Received Signal Strength ◽

Reference Points ◽

Normal Operation ◽

Positioning System ◽

Widespread Application ◽

Radio Fingerprint ◽

Fingerprint Database ◽

User Location

Fingerprint positioning based on WiFi in coal mines has received much attention because of the widespread application of WiFi. Fingerprinting techniques have developed rapidly due to the efforts of many researchers. However, the off-line construction of the radio fingerprint database is a tedious and time-consuming process. When the underground environments change, it may be necessary to update the signal received signal strength indication (RSSI) of all reference points, which will affect the normal working of a personnel positioning system. To solve this problem, an adaptive construction and update method based on a quantum-behaved particle swarm optimization–user-location trajectory feedback (QPSO–ULTF) for a radio fingerprint database is proposed. The principle of ULTF is that the mobile terminal records and uploads the related dataset in the process of user’s walking, and it forms the user-location track with RSSI through the analysis and processing of the positioning system server. QPSO algorithm is used for the optimal radio fingerprint match between the RSSI of the access point (AP) contained in the dataset of user-location track and the calibration samples to achieve the adaptive generation and update of the radio fingerprint samples.
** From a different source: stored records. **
-- the while loop of A, state (chunks, line_visible_count, index); index/end stay ≥ 0 in Python, kept as Nat
def iterLoop (cs : List Char) (chunks : List String) (count index : Nat) : List String :=
  if h : index < cs.length then
    let char := cs[index]
    if char = '\n' then
      iterLoop cs (chunks ++ ["\n"]) 0 (index + 1)
    else
      let size : Nat := pySizeA count
      let e : Nat := pyFindEnd cs index size
      if e = index then
        iterLoop cs (chunks ++ ["\n"]) 0 (index + 1)
      else
        let chunk : List Char := PySem.List.slice cs (some (index : Int)) (some (e : Int))
        iterLoop cs (chunks ++ [String.ofList chunk]) (count + chunk.length) e
  else chunks
termination_by cs.length - index
decreasing_by
  · omega
  · omega
  · have h2 := pyFindEnd_lb cs index (pySizeA count) h
    have h4 : e = pyFindEnd cs index (pySizeA count) := rfl
    rename_i he
    rw [h4] at he
    omega

def iter_body_chunks_py (text : String) : List String :=
  iterLoop text.toList [] 0 0

-- ===== PORT B =====

-- B's size rule keyed on the position within the line
def pySizeB (pos : Nat) : Nat := if pos < 32 then 1 else if pos < 96 then 2 else 3

theorem pySizeB_pos (pos : Nat) : 1 ≤ pySizeB pos := by
  unfold pySizeB; split_ifs <;> omega

-- the inner while loop of B over positions in one (newline-free) line
def chunkLine (line : List Char) (pos : Nat) (chunks : List String) : List String :=
  if pos < line.length then
    let size : Nat := pySizeB pos
    let e : Nat := min line.length (pos + size)
    chunkLine line e (chunks ++ [String.ofList (PySem.List.slice line (some (pos : Int)) (some (e : Int)))])
  else chunks
termination_by line.length - pos
decreasing_by
  have := pySizeB_pos pos
  omega

def iter_body_chunks_py_alt (text : String) : List String :=
  let lines := PySem.Chars.splitOn text.toList ['\n']
  let last : Int := (lines.length : Int) - 1
  (PySem.List.enumerate lines).foldl
    (fun chunks p =>
      let chunks := chunkLine p.2 0 chunks
      if p.1 ≠ last then chunks ++ ["\n"] else chunks) []

-- ===== PRECONDITION & SPEC =====
def Spec_iter_body_chunks_py (text : String) (out : List String) : Prop := out = iter_body_chunks_py_alt text
instance (text : String) (out : List String) : Decidable (Spec_iter_body_chunks_py text out) := by unfold Spec_iter_body_chunks_py; infer_instance

-- ===== CLAIM (what is proved, stated in full; the proofs are below) =====
def Claim_equal_iter_body_chunks_py : Prop := ∀ (text : String), Dom_iter_body_chunks_py text → Spec_iter_body_chunks_py text (iter_body_chunks_py text)

-- ===== LEMMAS AND PROOFS =====

theorem pySizeA_pos (count : Nat) : 1 ≤ pySizeA count := by
  unfold pySizeA; split_ifs <;> omega

-- the chunk A cuts from the current suffix r at visible count c
def chunkOf (r : List Char) (c : Nat) : List Char :=
  (r.take (pySizeA c)).takeWhile (fun x => x ≠ '\n')

theorem chunkOf_cons_length (ch : Char) (rs : List Char) (c : Nat) (hch : ch ≠ '\n') :
    1 ≤ (chunkOf (ch :: rs) c).length := by
  unfold chunkOf pySizeA
  split_ifs <;> simp [List.takeWhile, hch]

-- `render r c`: what A's loop emits from the remaining suffix r with visible count c
def render (r : List Char) (c : Nat) : List String :=
  match r with
  | [] => []
  | ch :: rs =>
    if hch : ch = '\n' then "\n" :: render rs 0
    else
      String.ofList (chunkOf (ch :: rs) c) ::
        render ((ch :: rs).drop (chunkOf (ch :: rs) c).length) (c + (chunkOf (ch :: rs) c).length)
termination_by r.length
decreasing_by
  · simp only [List.length_cons]; omega
  · have := chunkOf_cons_length ch rs c hch
    simp only [List.length_drop, List.length_cons]
    omega

-- one-step unfoldings of render
theorem render_nil (c : Nat) : render [] c = [] := by rw [render]

theorem render_nl (t : List Char) (c : Nat) : render ('\n' :: t) c = "\n" :: render t 0 := by
  rw [render]; simp

theorem render_step (r : List Char) (c : Nat) (hne : r ≠ []) (hh : ∀ x ∈ r.head?, x ≠ '\n') :
    render r c = String.ofList (chunkOf r c) ::
      render (r.drop (chunkOf r c).length) (c + (chunkOf r c).length) := by
  cases r with
  | nil => exact absurd rfl hne
  | cons ch rs =>
    have hch : ch ≠ '\n' := hh ch (by simp)
    rw [render]
    simp [hch]

-- B's and A's size rules agree
theorem pySizeBA (p : Nat) : pySizeB p = pySizeA p := rfl

-- the chunk cut from d ++ rest never crosses into rest when rest is empty or starts with '\n'
theorem chunk_cross (d rest : List Char) (hnd : '\n' ∉ d)
    (hr : rest = [] ∨ ∃ t, rest = '\n' :: t) (s : Nat) :
    ((d ++ rest).take s).takeWhile (fun x => x ≠ '\n') = d.take s := by
  have hall : ∀ a ∈ d, (fun x => decide (x ≠ '\n')) a = true := by
    intro a ha
    simp only [decide_eq_true_eq]
    exact fun hx => hnd (hx ▸ ha)
  rw [List.take_append]
  by_cases hs : s ≤ d.length
  · have h0 : s - d.length = 0 := by omega
    rw [h0, List.take_zero, List.append_nil]
    exact List.takeWhile_eq_self_iff.mpr (fun a ha => hall a (List.mem_of_mem_take ha))
  · have hds : d.take s = d := List.take_of_length_le (by omega)
    rw [hds, List.takeWhile_append_of_pos hall]
    rcases hr with rfl | ⟨t, rfl⟩
    · simp
    · have hk : ∃ m, s - d.length = m + 1 := ⟨s - d.length - 1, by omega⟩
      obtain ⟨m, hm⟩ := hk
      rw [hm]
      simp [List.takeWhile]

-- find.go of "\n" in terms of takeWhile
theorem find_go_newline : ∀ (w : List Char) (k : Nat),
    PySem.Chars.find.go ['\n'] w k =
      if '\n' ∈ w then (((k + (w.takeWhile (fun x => x ≠ '\n')).length : Nat)) : Int) else -1 := by
  intro w
  induction w with
  | nil => intro k; simp [PySem.Chars.find.go]
  | cons c t ih =>
    intro k
    rw [PySem.Chars.find.go]
    by_cases hc : c = '\n'
    · subst hc
      simp [List.isPrefixOf, List.takeWhile]
    · have hpre : (['\n'] : List Char).isPrefixOf (c :: t) = false := by
        simp [List.isPrefixOf]
        exact fun h => absurd h.symm hc
      rw [hpre]
      simp only [Bool.false_eq_true, if_false, ih (k + 1), List.mem_cons, List.takeWhile]
      have hd : (decide (c ≠ '\n')) = true := by simp [hc]
      rw [hd]
      simp only [List.length_cons]
      split_ifs with hmem hmem2 hmem2
      · push_cast; ring
      · exact absurd (Or.inr hmem) hmem2
      · rcases hmem2 with h1 | h2
        · exact absurd h1.symm hc
        · exact absurd h2 hmem
      · rfl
The experimental results show that the radio fingerprint database generated by the QPSO–ULTF is similar to the traditional radio fingerprint database in the statistical distribution characteristics of the signal received signal strength (RSS) at each reference point. Therefore, the adaptive radio fingerprint database can replace the traditional radio fingerprint database. The comparable results of well-known traditional positioning methods demonstrate that the radio fingerprint database generated or updated by the QPSO–ULTF has a good positioning effect, which can ensure the normal operation of a personnel positioning system.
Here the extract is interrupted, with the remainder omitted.